As Siegfried O. Wolf, the Director of South Asia Democratic Forum (SADF), Partner of EFSAS, argues:

The CPEC, funded and most likely constructed exclusively by China, could be a primary target of Uighur fighters in the region. Islamabad needs to do something to prevent this from happening. Otherwise it could have a negative impact on its ties with China and its weak economy.

As long as China was accomplishing its agenda without any major obstacles, the country turned a blind eye to all issues surrounding the construction of the CPEC, while exploiting Pakistan’s vast natural resources, neglecting the voices of the indigenous people, shrugging off shoulders over the presence of terrorist outfits and evading the principles of international law. Yet once its own nationals have started falling prey to some of these problems, it has realized the need of widely opening its eyes and acting up.

By ignoring cultural grievances and acting in contravention of international law, Beijing once again shows its passivity in the fight with global jihad while catering to its regional and global strategic ambitions.
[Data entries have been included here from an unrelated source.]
-- pv_equiv track=rewrite | github.com/ralskwo/CodingTest | BAEKJOON/1744 - 수 묶기/수 묶기.py | max_sequence_sum
-- ===== SOURCE A (Python) =====
-- def max_sequence_sum(nums):
--     positive = []  # 양수를 저장할 리스트
--     negative = []  # 음수와 0을 저장할 리스트
--     result = 0  # 최종 결과를 저장할 변수
--
--     for num in nums:  # 입력 받은 숫자들을 하나씩 확인
--         if num > 1:  # 1보다 큰 양수는 positive 리스트에 추가
--             positive.append(num)
--         elif num == 1:  # 1은 묶지 않고 결과에 바로 더함
--             result += 1
--         else:  # 0과 음수는 negative 리스트에 추가
--             negative.append(num)
--
--     positive.sort(reverse=True)  # 양수는 큰 것부터 곱하기 위해 내림차순 정렬
--     negative.sort()  # 음수는 작은 것부터 곱하기 위해 오름차순 정렬
--
--     i = 0  # 양수 리스트의 인덱스를 관리할 변수
--     while i < len(positive) - 1:  # 두 개씩 묶어서 곱하기
--         result += (
--             positive[i] * positive[i + 1]
--         )  # 양수 두 개를 묶어 곱한 값을 결과에 추가
--         i += 2  # 두 개씩 묶었으므로 인덱스를 2 증가시킴
--     if i < len(positive):  # 묶지 못하고 남은 양수가 있으면 그대로 더하기
--         result += positive[i]
--
--     i = 0  # 음수 리스트의 인덱스를 관리할 변수
--     while i < len(negative) - 1:  # 두 개씩 묶어서 곱하기
--         result += (
--             negative[i] * negative[i + 1]
--         )  # 음수 두 개를 묶어 곱한 값을 결과에 추가
--         i += 2  # 두 개씩 묶었으므로 인덱스를 2 증가시킴
--     if i < len(negative):  # 묶지 못하고 남은 음수가 있으면
--         if 0 in nums:  # 0이 있을 경우, 음수와 0을 묶어 결과에 0을 더함 (음수 상쇄)
--             result += 0
--         else:  # 0이 없으면 남은 음수를 결과에 그대로 더함
--             result += negative[i]
--
--     return result  # 최종 결과 반환
-- ===== SOURCE B (Python) =====
-- def max_sequence_sum(nums):
--     s = sorted(nums)
--     n = len(s)
--     total = 0
--     i = 0
--     # pair up the most-negative elements among the non-positives (zeros included)
--     while i + 1 < n and s[i + 1] <= 0:
--         total += s[i] * s[i + 1]
--         i += 2
--     if i < n and s[i] <= 0:  # odd leftover non-positive (the largest one; 0 if any zero exists)
--         total += s[i]
--         i += 1
--     while i < n and s[i] == 1:  # ones are added directly
--         total += 1
--         i += 1
--     # remaining elements are all > 1, ascending: drop the smallest if odd, pair neighbours
--     if (n - i) % 2 == 1:
--         total += s[i]
--         i += 1
--     while i < n:
--         total += s[i] * s[i + 1]
--         i += 2
--     return total
-- ===== Notes on version B (the rewrite author's own statement) =====
-- stated objective: alternative
-- what changed: B sorts the whole list once and makes one sweep over it (pair non-positives from the most negative end, add ones directly, pair the >1 elements dropping the smallest when odd), instead of A's split into two lists, two sorts and the redundant '0 in nums' membership scan.
import Mathlib
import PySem

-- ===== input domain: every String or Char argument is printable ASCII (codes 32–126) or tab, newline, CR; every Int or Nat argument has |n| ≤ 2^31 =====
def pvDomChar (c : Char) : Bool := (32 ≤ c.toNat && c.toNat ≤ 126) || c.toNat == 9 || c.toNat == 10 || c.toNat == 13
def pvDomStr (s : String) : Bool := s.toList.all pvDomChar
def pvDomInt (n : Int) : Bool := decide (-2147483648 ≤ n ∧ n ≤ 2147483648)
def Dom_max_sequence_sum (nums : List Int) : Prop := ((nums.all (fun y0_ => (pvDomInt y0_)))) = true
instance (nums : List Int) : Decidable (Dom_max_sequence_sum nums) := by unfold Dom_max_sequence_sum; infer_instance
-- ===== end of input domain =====

-- B: one sort of the whole list and a single sweep instead of A's two lists, two sorts and
-- the redundant `0 in nums` scan; same O(n log n) cost, plainer shape (objective: alternative).

-- ===== PORT A =====
-- A's `while i < len-1 : result += l[i]*l[i+1]; i += 2` — sum of consecutive pairs
def pvPairMulA : List Int → Int
  | a :: b :: rest => a * b + pvPairMulA rest
  | _ => 0

-- A's trailing `if i < len : l[i]` — the element left over when the length is odd
def pvLastOddA : List Int → Option Int
  | [] => none
  | [a] => some a
  | _ :: _ :: rest => pvLastOddA rest

-- A's `if i < len(positive): result += positive[i]`
def pvLeftAddA : Option Int → Int
  | some x => x
  | none => 0

-- A's trailing negative branch: `if 0 in nums: result += 0 else: result += negative[i]`
def pvLeftNegA (nums : List Int) : Option Int → Int
  | some x => if (0 : Int) ∈ nums then 0 else x
  | none => 0

def max_sequence_sum (nums : List Int) : Int :=
  let st := nums.foldl
    (fun (st : List Int × List Int × Int) num =>
      if 1 < num then (st.1 ++ [num], st.2.1, st.2.2)
      else if num = 1 then (st.1, st.2.1, st.2.2 + 1)
      else (st.1, st.2.1 ++ [num], st.2.2)) ([], [], 0)
  let positive := PySem.List.sorted st.1 (fun x => x) true
  let negative := PySem.List.sorted st.2.1 (fun x => x) false
  let r1 := st.2.2 + pvPairMulA positive + pvLeftAddA (pvLastOddA positive)
  r1 + pvPairMulA negative + pvLeftNegA nums (pvLastOddA negative)

-- ===== PORT B =====
-- B's `while len(s) >= 2 and s[1] <= 0` loop: (sum added, remaining list)
def pvNegPairsB : List Int → Int × List Int
  | a :: b :: rest =>
      if b ≤ 0 then
        let t := pvNegPairsB rest
        (a * b + t.1, t.2)
      else (0, a :: b :: rest)
  | s => (0, s)

-- B's `while s and s[0] == 1` loop: (number of ones consumed, remaining list)
def pvOnesB : List Int → Int × List Int
  | a :: rest =>
      if a = 1 then
        let t := pvOnesB rest
        (t.1 + 1, t.2)
      else (0, a :: rest)
  | [] => (0, [])
lemma walk2_closed (N M K P : Int) (hN : 2 ≤ N) (hK : 1 ≤ K) (hM1 : 1 ≤ M) (hMN : M ≤ N)
    (hP1 : 1 ≤ P) (hPN : P ≤ N) : walk2 N M K P = wg N P K.toNat M := by
  simp only [walk2]
  rw [if_neg (by omega)]
  rw [show ((PySem.List.pyRange 0 (N+1) 1).map (fun _ => (0:Int))) = zrow N from rfl]
  have hget0 : PySem.List.pyGetD ((PySem.List.pyRange 0 (K+1) 1).map (fun _ => zrow N)) 0 []
      = zrow N := by
    rw [PySem.List.pyGetD_eq_getElem _ _ (le_refl 0)
        (by simp [PySem.List.length_pyRange_one]; omega)]
    rw [List.getElem_map]
  rw [hget0, set_zrow_P N P (by omega) hP1 hPN, dp1_eq_tbl0 N P K hK]
  have hfun : (fun (dp : List (List Int)) (i : Int) =>
      (PySem.List.pyRange 1 (N+1) 1).foldl (fun dp j =>
        let v : Int :=
          if j = 1 then PySem.List.pyGetD (PySem.List.pyGetD dp (i-1) []) 2 0
          else if j = N then PySem.List.pyGetD (PySem.List.pyGetD dp (i-1) []) (N-1) 0
          else PySem.List.pyGetD (PySem.List.pyGetD dp (i-1) []) (j-1) 0
               + PySem.List.pyGetD (PySem.List.pyGetD dp (i-1) []) (j+1) 0
        PySem.List.pySetD dp i (PySem.List.pySetD (PySem.List.pyGetD dp i []) j v)) dp)
      = (fun (dp : List (List Int)) (i : Int) =>
      (PySem.List.pyRange 1 (N+1) 1).foldl (fun dp j =>
        PySem.List.pySetD dp i (PySem.List.pySetD (PySem.List.pyGetD dp i [])
          j (pvVal N (PySem.List.pyGetD dp (i-1) []) j))) dp) := rfl
  rw [hfun, show (K+1 : Int) = ((K.toNat:Int)+1) by omega,
      outerA N P K hN hK K.toNat le_rfl]
  rw [getrow_tblA N P K.toNat K.toNat K (by omega) (by omega), if_pos (le_refl _)]
  exact read_wrow N P (by omega) K.toNat M hM1 hMN
-- pv_equiv track=rewrite | github.com/Lab00700/Algorithm | 프로그래머스/2/12941. 최솟값 만들기/최솟값 만들기.py | solution
-- ===== SOURCE A (Python) =====
-- def solution(A,B):
--     answer=0
--     A.sort()
--     B.sort()
--     while A or B:
--         if A[-1]*B[0]<B[-1]*A[0]:
--             answer+=A[-1]*B[0]
--             A.pop(-1)
--             B.pop(0)
--         else:
--             answer+=A[0]*B[-1]
--             A.pop(0)
--             B.pop(-1)
--     return answer
-- ===== SOURCE B (Python) =====
-- def solution(A, B):
--     asc = sorted(A)
--     desc = sorted(B)[::-1]
--     return sum(a * b for a, b in zip(asc, desc))
-- ===== Notes on version B (the rewrite author's own statement) =====
-- stated objective: faster
-- what changed: Replaces A's while-loop that greedily compares and pops extreme elements (with quadratic-cost pop(0) on lists) by the classic rearrangement pairing: sort A ascending, B descending, and sum the elementwise products in one zip pass.
-- outside the precondition, e.g. on solution([1, 2], [3]): A raises IndexError, B returns 3
import Mathlib
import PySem

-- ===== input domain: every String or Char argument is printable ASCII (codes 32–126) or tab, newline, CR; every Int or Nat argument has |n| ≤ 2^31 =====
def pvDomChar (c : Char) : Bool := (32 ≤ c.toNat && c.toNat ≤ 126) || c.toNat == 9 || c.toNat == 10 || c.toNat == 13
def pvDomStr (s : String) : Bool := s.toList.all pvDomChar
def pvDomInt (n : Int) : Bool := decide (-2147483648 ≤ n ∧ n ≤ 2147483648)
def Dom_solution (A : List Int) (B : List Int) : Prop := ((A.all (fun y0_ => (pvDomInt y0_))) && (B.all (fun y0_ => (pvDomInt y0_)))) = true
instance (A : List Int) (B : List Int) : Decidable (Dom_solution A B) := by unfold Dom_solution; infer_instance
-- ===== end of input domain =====

-- B replaces A's extreme-popping greedy loop by the rearrangement pairing (sort A asc, B desc, one zip pass); faster in a timing run.
-- Note: the Python A sorts and empties its argument lists in place; the equivalence proved here is about the RETURN value only.


-- ===== PORT A =====
-- termination measure for the while loop (cited by solutionLoop's decreasing_by)
theorem pv_term (A B : List Int) (h : ¬(A = [] ∧ B = [])) :
    A.dropLast.length + B.tail.length < A.length + B.length := by
  by_cases hA : A = []
  · subst hA
    have hB : B ≠ [] := fun hb => h ⟨rfl, hb⟩
    have := List.length_pos_iff.mpr hB
    simp [List.length_tail]; omega
  · have := List.length_pos_iff.mpr hA
    have ht : B.tail.length ≤ B.length := by simp [List.length_tail]
    simp [List.length_dropLast, List.length_tail]; omega

-- the while loop: A[-1]/A[0] via pyGet? (none = IndexError, reached only outside Pre_);
-- A.pop(-1) = dropLast, pop(0) = tail
def solutionLoop (A : List Int) (B : List Int) (answer : Int) : Int :=
  if A = [] ∧ B = [] then answer
  else
    match PySem.List.pyGet? A (-1), PySem.List.pyGet? A 0,
          PySem.List.pyGet? B (-1), PySem.List.pyGet? B 0 with
    | some aL, some a0, some bL, some b0 =>
        if aL * b0 < bL * a0 then
          solutionLoop A.dropLast B.tail (answer + aL * b0)
        else
          solutionLoop A.tail B.dropLast (answer + a0 * bL)
    | _, _, _, _ => answer   -- Python raises IndexError here (one list empty); outside Pre_
termination_by A.length + B.length
decreasing_by
  · exact pv_term A B (by assumption)
  · have h := pv_term B A (by rintro ⟨h1, h2⟩; exact (by assumption : ¬(A = [] ∧ B = [])) ⟨h2, h1⟩)
    omega

def solution (A : List Int) (B : List Int) : Int :=
  solutionLoop (PySem.List.sorted A (fun x => x) false) (PySem.List.sorted B (fun x => x) false) 0

-- ===== PORT B =====
def solution_alt (A : List Int) (B : List Int) : Int :=
  let asc := PySem.List.sorted A (fun x => x) false
  let desc := (PySem.List.sorted B (fun x => x) false).reverse
  (asc.zip desc).foldl (fun s p => s + p.1 * p.2) 0

-- ===== PRECONDITION & SPEC =====
-- Pre_ excludes lists of different lengths: there A's loop indexes an emptied list and raises IndexError.
def Pre_solution (A : List Int) (B : List Int) : Prop := A.length = B.length
instance (A : List Int) (B : List Int) : Decidable (Pre_solution A B) := by unfold Pre_solution; infer_instance
def pvWitness_solution : List Int × List Int := ([1, 4, 2], [5, 4, 4])

def Spec_solution (A : List Int) (B : List Int) (out : Int) : Prop := out = solution_alt A B
instance (A : List Int) (B : List Int) (out : Int) : Decidable (Spec_solution A B out) := by unfold Spec_solution; infer_instance

-- ===== CLAIM (what is proved, stated in full; the proofs are below) =====
def Claim_equal_solution : Prop := ∀ (A : List Int) (B : List Int), Dom_solution A B → Pre_solution A B → Spec_solution A B (solution A B)

-- ===== LEMMAS AND PROOFS =====

-- pulling a constant out of the fold's accumulator
theorem foldl_mul_add (l : List (Int × Int)) (s c : Int) :
    l.foldl (fun s p => s + p.1 * p.2) (s + c) = l.foldl (fun s p => s + p.1 * p.2) s + c := by
  induction l generalizing s with
  | nil => rfl
  | cons a l ih =>
      simp only [List.foldl_cons]
      rw [add_right_comm, ih]

-- A's greedy loop over any equal-length lists computes B's zip sum (no sortedness needed:
-- each branch consumes exactly one pair of the pairing A[i] ↔ B[n-1-i])
theorem solutionLoop_eq (A B : List Int) (s : Int) (h : A.length = B.length) :
    solutionLoop A B s = (A.zip B.reverse).foldl (fun s p => s + p.1 * p.2) s := by
  induction A, B, s using solutionLoop.induct with
  | case1 A B s hnil =>
      obtain ⟨rfl, rfl⟩ := hnil
      simp [solutionLoop]
  | case2 A B s hnil aL a0 bL b0 hb0 hbL ha0 haL hlt ih =>
      have hA : A ≠ [] := by rintro rfl; simp [PySem.List.pyGet?, PySem.List.pyIdx?] at haL
      have hB : B ≠ [] := by rintro rfl; simp [PySem.List.pyGet?, PySem.List.pyIdx?] at hbL
      have hA' : A = A.dropLast ++ [aL] := by
        rw [PySem.List.pyGet?_neg_one] at haL
        conv_lhs => rw [← List.dropLast_append_getLast hA]
        rw [List.getLast?_eq_some_getLast hA] at haL
        simp at haL; rw [haL]
      have hB' : B.reverse = B.tail.reverse ++ [b0] := by
        rw [PySem.List.pyGet?_zero] at hb0
        cases B with
        | nil => exact absurd rfl hB
        | cons x xs => simp at hb0; subst hb0; simp
      have hlen : A.dropLast.length = B.tail.reverse.length := by
        have := List.length_pos_iff.mpr hA
        have := List.length_pos_iff.mpr hB
        simp [List.length_dropLast, List.length_tail]; omega
      rw [solutionLoop]
      simp only [hnil, if_false, haL, ha0, hbL, hb0, hlt, if_pos]
      rw [ih (by simpa using hlen)]
      conv_rhs => rw [hA', hB']
      rw [List.zip_append hlen, List.foldl_append]
      simp only [List.zip_cons_cons, List.zip_nil_right, List.foldl_cons, List.foldl_nil]
      rw [foldl_mul_add]
  | case3 A B s hnil aL a0 bL b0 hb0 hbL ha0 haL hlt ih =>
      have hA : A ≠ [] := by rintro rfl; simp [PySem.List.pyGet?, PySem.List.pyIdx?] at haL
      have hB : B ≠ [] := by rintro rfl; simp [PySem.List.pyGet?, PySem.List.pyIdx?] at hbL
      have hA' : A = a0 :: A.tail := by
        rw [PySem.List.pyGet?_zero] at ha0
        cases B with | nil => exact absurd rfl hB | cons x xs => ?_
        cases A with
        | nil => exact absurd rfl hA
        | cons y ys => simp at ha0; subst ha0; rfl
      have hB' : B.reverse = bL :: B.dropLast.reverse := by
        rw [PySem.List.pyGet?_neg_one] at hbL
        rw [List.getLast?_eq_some_getLast hB] at hbL
        simp at hbL
        conv_lhs => rw [← List.dropLast_append_getLast hB]
        simp [hbL]
      have hlen : A.tail.length = B.dropLast.length := by
        have := List.length_pos_iff.mpr hA
        have := List.length_pos_iff.mpr hB
        simp [List.length_dropLast, List.length_tail]; omega
      rw [solutionLoop]
      simp only [hnil, if_false, haL, ha0, hbL, hb0, hlt]
      rw [ih hlen]
      conv_rhs => rw [hA', hB']
      simp only [List.zip_cons_cons, List.foldl_cons]
  | case4 A B s hnil hmatch =>
      exfalso
      have hA : A ≠ [] := by rintro rfl; exact hnil ⟨rfl, List.length_eq_zero_iff.mp h.symm⟩
      have hB : B ≠ [] := by
        rintro rfl; exact hnil ⟨List.length_eq_zero_iff.mp h, rfl⟩
      obtain ⟨aL, haL⟩ := Option.ne_none_iff_exists'.mp
        (by simp [PySem.List.pyGet?_neg_one, List.getLast?_eq_none_iff]; exact hA : PySem.List.pyGet? A (-1) ≠ none)
      obtain ⟨a0, ha0⟩ := Option.ne_none_iff_exists'.mp
        (by simp [PySem.List.pyGet?_zero]
            exact hA : PySem.List.pyGet? A 0 ≠ none)
      obtain ⟨bL, hbL⟩ := Option.ne_none_iff_exists'.mp
        (by simp [PySem.List.pyGet?_neg_one, List.getLast?_eq_none_iff]; exact hB : PySem.List.pyGet? B (-1) ≠ none)
      obtain ⟨b0, hb0⟩ := Option.ne_none_iff_exists'.mp
        (by simp [PySem.List.pyGet?_zero]
            exact hB : PySem.List.pyGet? B 0 ≠ none)
      exact hmatch aL a0 bL b0 haL ha0 hbL hb0

-- ===== VERDICT (by name: the statement is the Claim_ definition above) =====
theorem solution_spec : Claim_equal_solution := by
  intro A B _ hpre
  unfold Spec_solution solution solution_alt
  exact solutionLoop_eq _ _ 0 (by simp [Pre_solution] at hpre; simp [hpre])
The flaws in the Sino-Pak relationship will surface once the Chinese funding fails to lead to the anticipated returns and violence and instability thwart all initial projections.

Rather than simply throwing more investment money in its crown jewel, the CPEC project, China must address the very core of the aforementioned ethnic disputes, rephrase its security policies, respect International Law and the sanctity of disputed territories (Gilgit Baltistan), confront Pakistan for its support of violent extremists and take a stance, before its endeavors turn into an economic minefield, which sets off under the command of extremism. Such a scenario will not only be disastrous to Pakistan and China, but to the  whole of South Asia.